- **Problem to solve**:
Restrict the output to the lines below starting at the one that contains "k > len(arr)" and ending at the one that contains "-- ===== input", and restate them word for word, both ends included.

___ Provided material

-- pv_equiv track=rewrite | github.com/AlexWUrobot/leetcode_python | max_profit.py | contprofit
-- ===== SOURCE A (Python) =====
-- def contprofit(arr, k):
--     profits = 0
--     if 2*k == len(arr):
--         return sum(arr)  # boundary condition, select all
--
--     for i in range(len(arr) - k):
--         window = sum(arr[i : i + k])
--         for j in range(i + k, len(arr)):
--             nextwindow = sum(arr[j : j + k])
--             if j + k > len(arr) - 1:
--                 diff = (j + k) - len(arr)
--                 nextwindow += sum(arr[0:diff])
--             profits = max(profits, window + nextwindow)
--     return profits
-- ===== SOURCE B (Python) =====
-- def contprofit(arr, k):
--     n = len(arr)
--     if 2 * k == n:
--         return sum(arr)
--     prefix = [0]
--     s = 0
--     for x in arr:
--         s += x
--         prefix.append(s)
--     best = 0
--     m = None
--     for i in range(n - k - 1, -1, -1):
--         j = i + k
--         w = prefix[min(j + k, n)] - prefix[j] + prefix[min(max(j + k - n, 0), n)]
--         m = w if m is None else max(m, w)
--         best = max(best, prefix[i + k] - prefix[i] + m)
--     return best
-- ===== Notes on version B (the rewrite author's own statement) =====
-- stated objective: faster
-- what changed: Replaces A's enumeration of all (first-window, second-window) pairs with repeated slice summation by one prefix-sum pass plus a single descending sweep that keeps the running maximum of the wrapped second window.
-- outside the precondition, e.g. on contprofit([1, 2, 3, 4, 5], -1): A returns 20, B returns 30
import Mathlib
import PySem

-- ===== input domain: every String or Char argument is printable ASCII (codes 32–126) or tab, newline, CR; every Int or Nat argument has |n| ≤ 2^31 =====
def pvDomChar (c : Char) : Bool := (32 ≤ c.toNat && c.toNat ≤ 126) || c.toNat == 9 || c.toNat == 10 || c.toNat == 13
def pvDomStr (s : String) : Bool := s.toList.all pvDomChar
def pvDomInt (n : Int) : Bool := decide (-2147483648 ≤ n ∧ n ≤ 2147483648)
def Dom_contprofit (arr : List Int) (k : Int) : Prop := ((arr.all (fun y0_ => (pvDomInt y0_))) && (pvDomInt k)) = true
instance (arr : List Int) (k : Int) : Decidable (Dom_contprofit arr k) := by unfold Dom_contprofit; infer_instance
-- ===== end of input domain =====

-- B replaces A's O(n^2·k) pair enumeration by prefix sums and a single descending
-- sweep that maintains the running maximum of the wrapped second window (O(n)).

-- ===== PORT A =====
def contprofit (arr : List Int) (k : Int) : Int :=
  if 2 * k = PySem.List.len arr then arr.sum
  else
    (PySem.List.pyRange 0 (PySem.List.len arr - k) 1).foldl (fun profits i =>
      let window := (PySem.List.slice arr (some i) (some (i + k))).sum
      (PySem.List.pyRange (i + k) (PySem.List.len arr) 1).foldl (fun profits j =>
        let nextwindow := (PySem.List.slice arr (some j) (some (j + k))).sum
        let nextwindow := if j + k > PySem.List.len arr - 1
          then nextwindow + (PySem.List.slice arr (some 0) (some (j + k - PySem.List.len arr))).sum
          else nextwindow
        max profits (window + nextwindow)) profits) 0

-- ===== PORT B =====
def contprofit_alt (arr : List Int) (k : Int) : Int :=
  let n : Int := PySem.List.len arr
  if 2 * k = n then arr.sum
  else
    let pfx := (arr.foldl (fun (st : List Int × Int) x =>
      let s := st.2 + x
      (st.1 ++ [s], s)) ([(0 : Int)], 0)).1
    ((PySem.List.pyRange (n - k - 1) (-1) (-1)).foldl (fun (bm : Int × Option Int) i =>
      let j := i + k
      let w := PySem.List.pyGetD pfx (min (j + k) n) 0 - PySem.List.pyGetD pfx j 0
               + PySem.List.pyGetD pfx (min (max (j + k - n) 0) n) 0
      let m := match bm.2 with
        | none => w
        | some m0 => max m0 w
      (max bm.1 (PySem.List.pyGetD pfx (i + k) 0 - PySem.List.pyGetD pfx i 0 + m), some m))
      ((0 : Int), (none : Option Int))).1

-- ===== PRECONDITION & SPEC =====
-- Pre_ excludes negative window sizes k, outside the function's natural domain: there
-- A's value is an artefact of Python's negative-slice wraparound and B does not match it.
def Pre_contprofit (arr : List Int) (k : Int) : Prop := 0 ≤ k
instance (arr : List Int) (k : Int) : Decidable (Pre_contprofit arr k) := by unfold Pre_contprofit; infer_instance
def pvWitness_contprofit : List Int × Int := ([3, -1, 2, 5], 1)

def Spec_contprofit (arr : List Int) (k : Int) (out : Int) : Prop := out = contprofit_alt arr k
instance (arr : List Int) (k : Int) (out : Int) : Decidable (Spec_contprofit arr k out) := by unfold Spec_contprofit; infer_instance

-- ===== CLAIM (what is proved, stated in full; the proofs are below) =====
def Claim_equal_contprofit : Prop := ∀ (arr : List Int) (k : Int), Dom_contprofit arr k → Pre_contprofit arr k → Spec_contprofit arr k (contprofit arr k)

-- ===== LEMMAS AND PROOFS =====

-- sum of the first window starting at i
def pvS (arr : List Int) (kn i : ℕ) : ℤ := ((arr.drop i).take kn).sum
-- sum of the (wrapping) second window starting at j
def pvW (arr : List Int) (kn j : ℕ) : ℤ :=
  ((arr.drop j).take kn).sum + (arr.take (j + kn - arr.length)).sum
-- max of pvW over [u, arr.length)
def pvMval (arr : List Int) (kn u : ℕ) : ℤ :=
  if _ : u + 1 < arr.length then max (pvW arr kn u) (pvMval arr kn (u + 1))
  else pvW arr kn u
termination_by arr.length - u

theorem pvFmax_shift (g : ℕ → ℤ) (l : List ℕ) : ∀ (acc c : ℤ),
    l.foldl (fun a x => max a (g x)) (max acc c) = max (l.foldl (fun a x => max a (g x)) acc) c := by
  induction l with
  | nil => intro acc c; rfl
  | cons x l ih =>
    intro acc c
    simp only [List.foldl_cons]
    rw [show max (max acc c) (g x) = max (max acc (g x)) c by
      rw [max_assoc, max_comm c (g x), ← max_assoc], ih]

theorem pvFmax_reverse (g : ℕ → ℤ) (l : List ℕ) : ∀ (acc : ℤ),
    l.reverse.foldl (fun a x => max a (g x)) acc = l.foldl (fun a x => max a (g x)) acc := by
  induction l with
  | nil => intro acc; rfl
  | cons x l ih =>
    intro acc
    simp only [List.reverse_cons, List.foldl_append, List.foldl_cons, List.foldl_nil, ih]
    rw [← pvFmax_shift]

theorem pvPrefix_spec (arr : List Int) : ∀ (acc : List Int) (s : Int),
    (arr.foldl (fun (st : List Int × Int) x => let s := st.2 + x; (st.1 ++ [s], s)) (acc, s))
      = (acc ++ (List.range arr.length).map (fun m => s + (arr.take (m + 1)).sum), s + arr.sum) := by
  induction arr with
  | nil => intro acc s; simp
  | cons x xs ih =>
    intro acc s
    simp only [List.foldl_cons, ih, List.length_cons, List.range_succ_eq_map, List.map_cons,
      List.map_map, List.take_succ_cons, List.sum_cons, List.take_zero, List.sum_nil,
      List.append_assoc, List.singleton_append, Prod.mk.injEq]
    refine ⟨?_, by ring⟩
    rw [show ((fun m => s + (x + (List.take m xs).sum)) ∘ Nat.succ)
        = (fun m => s + x + (List.take (m + 1) xs).sum) from by
      funext m; simp only [Function.comp_apply, Nat.succ_eq_add_one]; ring]
    norm_num

theorem pvPrefix_getD (arr : List Int) (m : ℕ) (hm : m ≤ arr.length) :
    ((arr.foldl (fun (st : List Int × Int) x => let s := st.2 + x; (st.1 ++ [s], s)) ([(0:Int)], 0)).1).getD m 0
      = (arr.take m).sum := by
  rw [pvPrefix_spec]
  cases m with
  | zero => simp
  | succ m' =>
    have hm' : m' < arr.length := by omega
    simp [List.getD, hm']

______

- **Answer for this exercise**:
--             if j + k > len(arr) - 1:
--                 diff = (j + k) - len(arr)
--                 nextwindow += sum(arr[0:diff])
--             profits = max(profits, window + nextwindow)
--     return profits
-- ===== SOURCE B (Python) =====
-- def contprofit(arr, k):
--     n = len(arr)
--     if 2 * k == n:
--         return sum(arr)
--     prefix = [0]
--     s = 0
--     for x in arr:
--         s += x
--         prefix.append(s)
--     best = 0
--     m = None
--     for i in range(n - k - 1, -1, -1):
--         j = i + k
--         w = prefix[min(j + k, n)] - prefix[j] + prefix[min(max(j + k - n, 0), n)]
--         m = w if m is None else max(m, w)
--         best = max(best, prefix[i + k] - prefix[i] + m)
--     return best
-- ===== Notes on version B (the rewrite author's own statement) =====
-- stated objective: faster
-- what changed: Replaces A's enumeration of all (first-window, second-window) pairs with repeated slice summation by one prefix-sum pass plus a single descending sweep that keeps the running maximum of the wrapped second window.
-- outside the precondition, e.g. on contprofit([1, 2, 3, 4, 5], -1): A returns 20, B returns 30
import Mathlib
import PySem

-- ===== input domain: every String or Char argument is printable ASCII (codes 32–126) or tab, newline, CR; every Int or Nat argument has |n| ≤ 2^31 =====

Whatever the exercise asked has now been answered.